◆ WORK REQUIRED
Please find every line of the listing below where "domain" occurs and copy it.

───

-- pv_equiv track=rewrite | github.com/VerticalResearchGroup/upcycle | upcycle/model/noc.py | trace_route
-- ===== SOURCE A (Python) =====
-- def trace_route(src : tuple[int, int], dst : tuple[int, int]):
--     r, c = src
--     route = []
--     prev = (r, c)
--
--     while c != dst[1]:
--         c += 1 if c < dst[1] else -1
--         cur = (r, c)
--         route.append((prev, cur))
--         prev = cur
--
--     while r != dst[0]:
--         r += 1 if r < dst[0] else -1
--         cur = (r, c)
--         route.append((prev, cur))
--         prev = cur
--
--     return route
-- ===== SOURCE B (Python) =====
-- def trace_route(src, dst):
--     r0, c0 = src
--     r1, c1 = dst
--     dc = abs(c1 - c0)
--     dr = abs(r1 - r0)
--     cs = 1 if c1 >= c0 else -1
--     rs = 1 if r1 >= r0 else -1
--
--     def node(k):
--         # closed-form k-th cell of the route: column leg first, then row leg
--         if k <= dc:
--             return (r0, c0 + cs * k)
--         return (r0 + rs * (k - dc), c1)
--
--     return [(node(k), node(k + 1)) for k in range(dc + dr)]
-- ===== Notes on version B (the rewrite author's own statement) =====
-- stated objective: alternative
-- what changed: B replaces A's two stateful while loops (mutating coordinates and threading a prev node) with a closed-form random-access function node(k) giving the k-th cell of the route directly from k, and emits edge k as (node(k), node(k+1)) over range(dc+dr).
import Mathlib
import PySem

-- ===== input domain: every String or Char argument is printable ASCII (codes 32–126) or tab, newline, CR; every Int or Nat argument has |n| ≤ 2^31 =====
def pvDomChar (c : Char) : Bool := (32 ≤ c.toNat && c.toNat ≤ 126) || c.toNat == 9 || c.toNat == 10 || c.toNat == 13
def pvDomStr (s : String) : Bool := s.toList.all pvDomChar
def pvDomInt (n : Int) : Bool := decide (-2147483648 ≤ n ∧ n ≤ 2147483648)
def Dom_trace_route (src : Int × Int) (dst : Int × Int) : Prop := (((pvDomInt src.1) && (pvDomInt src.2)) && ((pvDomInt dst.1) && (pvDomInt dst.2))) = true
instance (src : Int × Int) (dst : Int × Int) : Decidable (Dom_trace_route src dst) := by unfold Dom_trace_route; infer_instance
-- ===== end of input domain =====

-- B computes the k-th route cell by a closed-form function node(k) and emits edge k as
-- (node k, node (k+1)) over an index range, instead of A's two stateful while loops.
-- Return values proved equal on all inputs.

-- ===== PORT A =====
-- first while loop of A: walk the column coordinate toward dc, appending edges;
-- returns (route, final c, final prev)
def colLoop (r dc : Int) (c : Int) (prev : Int × Int) :
    List ((Int × Int) × (Int × Int)) × Int × (Int × Int) :=
  if c = dc then ([], c, prev)
  else
    let c' := c + (if c < dc then 1 else -1)
    let cur := (r, c')
    let rest := colLoop r dc c' cur
    ((prev, cur) :: rest.1, rest.2.1, rest.2.2)
termination_by (dc - c).natAbs
decreasing_by
  split <;> omega

-- second while loop of A: walk the row coordinate toward dr with column c fixed
def rowLoop (dr c : Int) (r : Int) (prev : Int × Int) :
    List ((Int × Int) × (Int × Int)) × Int × (Int × Int) :=
  if r = dr then ([], r, prev)
  else
    let r' := r + (if r < dr then 1 else -1)
    let cur := (r', c)
    let rest := rowLoop dr c r' cur
    ((prev, cur) :: rest.1, rest.2.1, rest.2.2)
termination_by (dr - r).natAbs
decreasing_by
  split <;> omega

def trace_route (src : Int × Int) (dst : Int × Int) : List ((Int × Int) × (Int × Int)) :=
  let r := src.1
  let c := src.2
  let prev := (r, c)
  let s1 := colLoop r dst.2 c prev
  let s2 := rowLoop dst.1 s1.2.1 r s1.2.2
  s1.1 ++ s2.1

-- ===== PORT B =====
def trace_route_alt (src : Int × Int) (dst : Int × Int) : List ((Int × Int) × (Int × Int)) :=
  let r0 := src.1
  let c0 := src.2
  let r1 := dst.1
  let c1 := dst.2
  let dc := |c1 - c0|
  let dr := |r1 - r0|
  let cs : Int := if c0 ≤ c1 then 1 else -1
  let rs : Int := if r0 ≤ r1 then 1 else -1
  let node : Int → Int × Int := fun k =>
    if k ≤ dc then (r0, c0 + cs * k) else (r0 + rs * (k - dc), c1)
  (PySem.List.pyRange 0 (dc + dr) 1).map (fun k => (node k, node (k + 1)))

-- ===== PRECONDITION & SPEC =====
def Spec_trace_route (src : Int × Int) (dst : Int × Int) (out : List ((Int × Int) × (Int × Int))) : Prop := out = trace_route_alt src dst
instance (src : Int × Int) (dst : Int × Int) (out : List ((Int × Int) × (Int × Int))) : Decidable (Spec_trace_route src dst out) := by unfold Spec_trace_route; infer_instance

-- ===== CLAIM (what is proved, stated in full; the proofs are below) =====
def Claim_equal_trace_route : Prop := ∀ (src : Int × Int) (dst : Int × Int), Dom_trace_route src dst → Spec_trace_route src dst (trace_route src dst)

-- ===== LEMMAS AND PROOFS =====

-- canonical consecutive-pairs function, used to relate both ports
def edges : List (Int × Int) → List ((Int × Int) × (Int × Int))
  | [] => []
  | [_] => []
  | a :: b :: t => (a, b) :: edges (b :: t)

───

◆ RESULT OF THIS EXERCISE
-- ===== input domain: every String or Char argument is printable ASCII (codes 32–126) or tab, newline, CR; every Int or Nat argument has |n| ≤ 2^31 =====
-- ===== end of input domain =====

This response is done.